▶ **What is needed**: From the line that contains "(h : (u : ZMod" through the line that contains "haveI : NeZero n := ⟨by omega⟩", output every line of the listing below exactly and leave out all the rest.
Task data: Begin
-- pv_equiv track=rewrite | github.com/the-omega-institute/branch-cubic-regular-s4-closure-prym-ray-class | scripts/exp_conductor_xa.py | count_affine
-- ===== SOURCE A (Python) =====
-- def legendre(a, p):
--     a = a % p
--     if a == 0:
--         return 0
--     val = pow(a, (p - 1) // 2, p)
--     return val if val <= 1 else val - p
--
-- def count_affine(coeffs_list, p):
--     total = 0
--     for yv in range(p):
--         fv = 0
--         for c in coeffs_list:
--             fv = (fv * yv + c) % p
--         ls = legendre(fv, p)
--         if ls == 0:
--             total += 1
--         elif ls == 1:
--             total += 2
--     return total
-- ===== SOURCE B (Python) =====
-- def count_affine(coeffs_list, p):
--     # Build the residue table once, then classify by membership:
--     # no per-point modular exponentiation is needed.
--     squares = set(x * x % p for x in range(p))
--     total = 0
--     for yv in range(p):
--         fv = 0
--         for c in coeffs_list:
--             fv = (fv * yv + c) % p
--         if fv == 0:
--             total += 1
--         elif fv in squares:
--             total += 2
--     return total
-- ===== Notes on version B (the rewrite author's own statement) =====
-- stated objective: alternative
-- what changed: B precomputes the set of quadratic residues mod p once and classifies each Horner value by set membership, instead of A's per-y Euler-criterion modular exponentiation; Pre_ excludes composite moduli p >= 2, where A's Euler-criterion legendre is meaningless for counting points over F_p while B counts genuine squares.
-- outside the precondition, e.g. on count_affine([1, 0], 8): A returns 6, B returns 5
import Mathlib
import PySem

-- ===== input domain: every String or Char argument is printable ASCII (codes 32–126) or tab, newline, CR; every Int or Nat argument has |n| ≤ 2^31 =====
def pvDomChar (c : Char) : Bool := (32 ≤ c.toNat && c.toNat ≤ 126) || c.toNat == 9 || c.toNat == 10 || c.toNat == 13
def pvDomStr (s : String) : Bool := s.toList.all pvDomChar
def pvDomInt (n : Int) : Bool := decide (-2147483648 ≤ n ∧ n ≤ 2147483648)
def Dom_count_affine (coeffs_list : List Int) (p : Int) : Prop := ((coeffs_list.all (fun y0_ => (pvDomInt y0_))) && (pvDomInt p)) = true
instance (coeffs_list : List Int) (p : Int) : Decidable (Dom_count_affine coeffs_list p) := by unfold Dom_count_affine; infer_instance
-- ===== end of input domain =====

-- B replaces the per-point Euler-criterion modular exponentiation by a quadratic-residue
-- table built once, classifying each Horner value by set membership; on prime (or ≤ 1)
-- moduli the counts agree (objective: alternative algorithm of similar cost).

-- ===== PORT A =====
-- `.toNat` on the exponent is exact here: count_affine only calls legendre with p ≥ 1,
-- so (p - 1) // 2 ≥ 0 (Python pow's negative-exponent path is never reached).
def legendre (a p : Int) : Int :=
  let a := PySem.Int.mod a p
  if a = 0 then 0
  else
    let val := PySem.Int.powMod a (PySem.Int.floordiv (p - 1) 2).toNat p
    if val ≤ 1 then val else val - p

def count_affine (coeffs_list : List Int) (p : Int) : Int :=
  (PySem.List.pyRange 0 p 1).foldl (fun total yv =>
    let fv := coeffs_list.foldl (fun fv c => PySem.Int.mod (fv * yv + c) p) 0
    let ls := legendre fv p
    if ls = 0 then total + 1
    else if ls = 1 then total + 2
    else total) 0

-- ===== PORT B =====
def count_affine_alt (coeffs_list : List Int) (p : Int) : Int :=
  let squares : PySem.Set Int :=
    PySem.Set.ofList ((PySem.List.pyRange 0 p 1).map (fun x => PySem.Int.mod (x * x) p))
  (PySem.List.pyRange 0 p 1).foldl (fun total yv =>
    let fv := coeffs_list.foldl (fun fv c => PySem.Int.mod (fv * yv + c) p) 0
    if fv = 0 then total + 1
    else if squares.contains fv then total + 2
    else total) 0

-- ===== PRECONDITION & SPEC =====
-- Pre_ excludes composite moduli p ≥ 2, on which A still returns a value: there A's
-- Euler-criterion legendre is meaningless for counting points over F_p (it is the
-- function's natural domain that p be prime), and B counts genuine quadratic residues.
def Pre_count_affine (coeffs_list : List Int) (p : Int) : Prop :=
  p ≤ 1 ∨ Nat.Prime p.toNat
instance (coeffs_list : List Int) (p : Int) : Decidable (Pre_count_affine coeffs_list p) := by
  unfold Pre_count_affine; infer_instance

def pvWitness_count_affine : List Int × Int := ([1, 0], 5)

def Spec_count_affine (coeffs_list : List Int) (p : Int) (out : Int) : Prop := out = count_affine_alt coeffs_list p
instance (coeffs_list : List Int) (p : Int) (out : Int) : Decidable (Spec_count_affine coeffs_list p out) := by unfold Spec_count_affine; infer_instance

-- ===== CLAIM (what is proved, stated in full; the proofs are below) =====
def Claim_equal_count_affine : Prop := ∀ (coeffs_list : List Int) (p : Int), Dom_count_affine coeffs_list p → Pre_count_affine coeffs_list p → Spec_count_affine coeffs_list p (count_affine coeffs_list p)

-- ===== LEMMAS AND PROOFS =====

-- The Horner value is a residue: it lies in [0, p).
lemma horner_range (coeffs : List Int) (p yv fv0 : Int) (hp : 0 < p)
    (h : 0 ≤ fv0 ∧ fv0 < p) :
    0 ≤ coeffs.foldl (fun fv c => PySem.Int.mod (fv * yv + c) p) fv0 ∧
      coeffs.foldl (fun fv c => PySem.Int.mod (fv * yv + c) p) fv0 < p := by
  induction coeffs generalizing fv0 with
  | nil => exact h
  | cons c cs ih =>
    exact ih _ ⟨PySem.Int.mod_nonneg _ hp, PySem.Int.mod_lt _ hp⟩

-- Int casts into ZMod p.toNat are injective on [0, p).
lemma zcast_inj (p u v : Int) (n : Nat) (hn : (n : Int) = p)
    (hu : 0 ≤ u) (hu' : u < p) (hv : 0 ≤ v) (hv' : v < p)
    (h : (u : ZMod n) = (v : ZMod n)) : u = v := by
  rw [ZMod.intCast_eq_intCast_iff'] at h
  rwa [hn, Int.emod_eq_of_lt hu hu', Int.emod_eq_of_lt hv hv'] at h

-- Membership in B's residue table is being a square in ZMod p.toNat.
lemma squares_mem (p fv : Int) (n : Nat) (hn : (n : Int) = p) (hp : 0 < p)
    (hfv : 0 ≤ fv) (hfv' : fv < p) :
    (PySem.Set.contains
        (PySem.Set.ofList ((PySem.List.pyRange 0 p 1).map (fun x => PySem.Int.mod (x * x) p)))
        fv) = true ↔ IsSquare (fv : ZMod n) := by
  haveI : NeZero n := ⟨by omega⟩
  rw [PySem.Set.contains_iff, PySem.Set.mem_ofList, List.mem_map]
  constructor
  · rintro ⟨x, hx, hfx⟩
    rw [PySem.Int.mod_eq_emod_of_pos hp] at hfx
    refine ⟨(x : ZMod n), ?_⟩
    have : ((x * x % p : Int) : ZMod n) = ((x * x : Int) : ZMod n) := by
      rw [← hn]; exact ZMod.intCast_mod _ _
    rw [← hfx, this]; push_cast; ring
  · rintro ⟨r, hr⟩
    refine ⟨(r.val : Int), ?_, ?_⟩
    · rw [PySem.List.mem_pyRange_one]
      have := ZMod.val_lt r
      omega
    · rw [PySem.Int.mod_eq_emod_of_pos hp]
      refine (zcast_inj p ((r.val : Int) * (r.val : Int) % p) fv n hn
        (Int.emod_nonneg _ (by omega)) ?_ hfv hfv' ?_)
      · rw [← hn]; exact Int.emod_lt_of_pos _ (by omega)
      · have h1 : (((r.val : Int) * (r.val : Int) % p : Int) : ZMod n)
            = (((r.val : Int) * (r.val : Int) : Int) : ZMod n) := by
          rw [← hn]; exact ZMod.intCast_mod _ _
        rw [h1]
        push_cast [ZMod.natCast_val, ZMod.cast_id]
        exact hr.symm

-- Unfolding legendre on an in-range residue: it classifies by val = fv ^ ((n-1)/2) % p.
lemma legendre_eq (p fv : Int) (n : Nat) (hn : (n : Int) = p) (hp : 2 ≤ p)
    (hfv : 0 ≤ fv) (hfv' : fv < p) (h0 : fv ≠ 0) :
    legendre fv p =
      (if fv ^ ((n - 1) / 2) % p ≤ 1 then fv ^ ((n - 1) / 2) % p
       else fv ^ ((n - 1) / 2) % p - p) := by
  simp only [legendre]
  have he : (PySem.Int.floordiv (p - 1) 2).toNat = (n - 1) / 2 := by
    rw [PySem.Int.floordiv_eq_ediv_of_pos (by omega)]; omega
  rw [PySem.Int.mod_eq_emod_of_pos (by omega), Int.emod_eq_of_lt hfv hfv']
  rw [if_neg h0]
  rw [PySem.Int.powMod_eq_emod _ _ (by omega : (0:Int) < p), he]

-- The classifying power equals 1 in ZMod n exactly when fv is a nonzero square (prime n).
lemma power_one_iff (p fv : Int) (n : Nat) (hn : (n : Int) = p) (hp : n.Prime)
    (hfv : 0 < fv) (hfv' : fv < p) :
    fv ^ ((n - 1) / 2) % p = 1 ↔ IsSquare (fv : ZMod n) := by
  haveI : Fact n.Prime := ⟨hp⟩
  have hp2 : 2 ≤ p := by have := hp.two_le; omega
  have hnz : (fv : ZMod n) ≠ 0 := by
    intro hz
    have hd := (ZMod.intCast_zmod_eq_zero_iff_dvd fv n).mp hz
    rw [hn] at hd
    have := Int.le_of_dvd hfv hd
    omega
  have hcast : ((fv ^ ((n - 1) / 2) % p : Int) : ZMod n) = (fv : ZMod n) ^ ((n - 1) / 2) := by
    rw [← hn, ZMod.intCast_mod]; push_cast; ring
  constructor
  · intro h1
    by_cases h2 : n = 2
    · subst h2
      -- in ZMod 2 the only nonzero element is 1, a square
      have hfv2 : fv = 1 := by omega
      subst hfv2
      exact ⟨1, by norm_num⟩
    · have hodd : n % 2 = 1 := Nat.odd_iff.mp (hp.odd_of_ne_two h2)
      rw [ZMod.euler_criterion n hnz]
      have he : (n - 1) / 2 = n / 2 := by omega
      rw [← he, ← hcast, h1]
      push_cast; rfl
  · intro hsq
    by_cases h2 : n = 2
    · subst h2
      have hfv2 : fv = 1 := by omega
      have hp2' : p = 2 := by omega
      subst hfv2; subst hp2'; decide
    · have hodd : n % 2 = 1 := Nat.odd_iff.mp (hp.odd_of_ne_two h2)
      have he : (n - 1) / 2 = n / 2 := by omega
      have h1 : (fv : ZMod n) ^ ((n - 1) / 2) = 1 := by
        rw [he]; exact (ZMod.euler_criterion n hnz).mp hsq
      refine zcast_inj p _ 1 n hn (Int.emod_nonneg _ (by omega)) ?_ (by omega) (by omega) ?_
      · rw [← hn]; exact Int.emod_lt_of_pos _ (by omega)
      · rw [hcast, h1]; push_cast; rfl

-- For prime n = p and nonzero fv in range, the power is nonzero mod p.
lemma power_ne_zero (p fv : Int) (n : Nat) (hn : (n : Int) = p) (hp : n.Prime)
    (hfv : 0 < fv) (hfv' : fv < p) :
    fv ^ ((n - 1) / 2) % p ≠ 0 := by
  haveI : Fact n.Prime := ⟨hp⟩
  intro h
  have hnz : (fv : ZMod n) ≠ 0 := by
    intro hz
    have hd := (ZMod.intCast_zmod_eq_zero_iff_dvd fv n).mp hz
    rw [hn] at hd
    have := Int.le_of_dvd hfv hd
    omega
  have hcast : ((fv ^ ((n - 1) / 2) % p : Int) : ZMod n) = (fv : ZMod n) ^ ((n - 1) / 2) := by
    rw [← hn, ZMod.intCast_mod]; push_cast; ring
  have : (fv : ZMod n) ^ ((n - 1) / 2) = 0 := by rw [← hcast, h]; push_cast; rfl
  exact pow_ne_zero _ hnz this

-- Per-residue weight equality on prime moduli.
lemma step_eq (p fv total : Int) (n : Nat) (hn : (n : Int) = p) (hp : n.Prime)
    (hfv : 0 ≤ fv) (hfv' : fv < p)
    (squares : PySem.Set Int)
    (hsq : (PySem.Set.contains squares fv) = true ↔ IsSquare (fv : ZMod n)) :
    (if legendre fv p = 0 then total + 1
     else if legendre fv p = 1 then total + 2
     else total) =
    (if fv = 0 then total + 1
     else if squares.contains fv then total + 2
     else total) := by
  have hp2 : 2 ≤ p := by have := hp.two_le; omega
  by_cases h0 : fv = 0
  · subst h0
    have : legendre 0 p = 0 := by
      unfold legendre
      rw [PySem.Int.mod_eq_emod_of_pos (by omega), Int.emod_eq_of_lt le_rfl (by omega)]
      simp
    rw [this]; simp
  · have hl := legendre_eq p fv n hn hp2 hfv hfv' h0
    have hne := power_ne_zero p fv n hn hp (by omega) hfv'
    have hone := power_one_iff p fv n hn hp (by omega) hfv'
    set v := fv ^ ((n - 1) / 2) % p with hv
    have hvlo : 0 ≤ v := Int.emod_nonneg _ (by omega)
    have hvhi : v < p := Int.emod_lt_of_pos _ (by omega)
    have hlsne0 : legendre fv p ≠ 0 := by rw [hl]; split_ifs <;> omega
    have hls1 : (legendre fv p = 1) ↔ v = 1 := by rw [hl]; split_ifs <;> omega
    by_cases hv1 : v = 1
    · rw [if_neg hlsne0, if_pos (hls1.mpr hv1), if_neg h0,
        if_pos (hsq.mpr (hone.mp hv1))]
    · rw [if_neg hlsne0, if_neg (fun h => hv1 (hls1.mp h)), if_neg h0,
        if_neg (fun hc => hv1 (hone.mpr (hsq.mp hc)))]

-- Equality of the two folds on prime moduli.
lemma folds_eq_prime (coeffs_list : List Int) (p : Int) (n : Nat)
    (hn : (n : Int) = p) (hp : n.Prime) :
    count_affine coeffs_list p = count_affine_alt coeffs_list p := by
  have hp0 : 0 < p := by have := hp.two_le; omega
  simp only [count_affine, count_affine_alt]
  apply PySem.List.foldl_congr_mem
  intro total yv _
  apply step_eq p _ total n hn hp
    (horner_range coeffs_list p yv 0 hp0 ⟨le_rfl, hp0⟩).1
    (horner_range coeffs_list p yv 0 hp0 ⟨le_rfl, hp0⟩).2
  exact squares_mem p _ n hn hp0
    (horner_range coeffs_list p yv 0 hp0 ⟨le_rfl, hp0⟩).1
    (horner_range coeffs_list p yv 0 hp0 ⟨le_rfl, hp0⟩).2

-- p = 1: one iteration, the residue is forced to 0, both sides add 1.
lemma folds_eq_one (coeffs_list : List Int) :
    count_affine coeffs_list 1 = count_affine_alt coeffs_list 1 := by
  simp only [count_affine, count_affine_alt]
  apply PySem.List.foldl_congr_mem
  intro total yv _
  have h := horner_range coeffs_list 1 yv 0 (by omega) ⟨le_rfl, by omega⟩
  have h0 : coeffs_list.foldl (fun fv c => PySem.Int.mod (fv * yv + c) 1) 0 = 0 := by omega
  rw [h0]
  have : legendre 0 1 = 0 := by decide
  rw [this]; simp

-- ===== VERDICT (by name: the statement is the Claim_ definition above) =====
theorem count_affine_spec : Claim_equal_count_affine := by
  intro coeffs_list p _ hpre
  unfold Spec_count_affine
  rcases hpre with hle | hpr
  · by_cases h1 : p = 1
    · subst h1; exact folds_eq_one coeffs_list
    · -- p ≤ 0 : range(p) is empty, both return 0
      unfold count_affine count_affine_alt
      rw [PySem.List.pyRange_one_eq_nil (by omega)]
      simp
  · exact folds_eq_prime coeffs_list p p.toNat (by have := hpr.two_le; omega) hpr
Task data: End
▶ **Answer box**:
    (h : (u : ZMod n) = (v : ZMod n)) : u = v := by
  rw [ZMod.intCast_eq_intCast_iff'] at h
  rwa [hn, Int.emod_eq_of_lt hu hu', Int.emod_eq_of_lt hv hv'] at h

-- Membership in B's residue table is being a square in ZMod p.toNat.
lemma squares_mem (p fv : Int) (n : Nat) (hn : (n : Int) = p) (hp : 0 < p)
    (hfv : 0 ≤ fv) (hfv' : fv < p) :
    (PySem.Set.contains
        (PySem.Set.ofList ((PySem.List.pyRange 0 p 1).map (fun x => PySem.Int.mod (x * x) p)))
        fv) = true ↔ IsSquare (fv : ZMod n) := by
  haveI : NeZero n := ⟨by omega⟩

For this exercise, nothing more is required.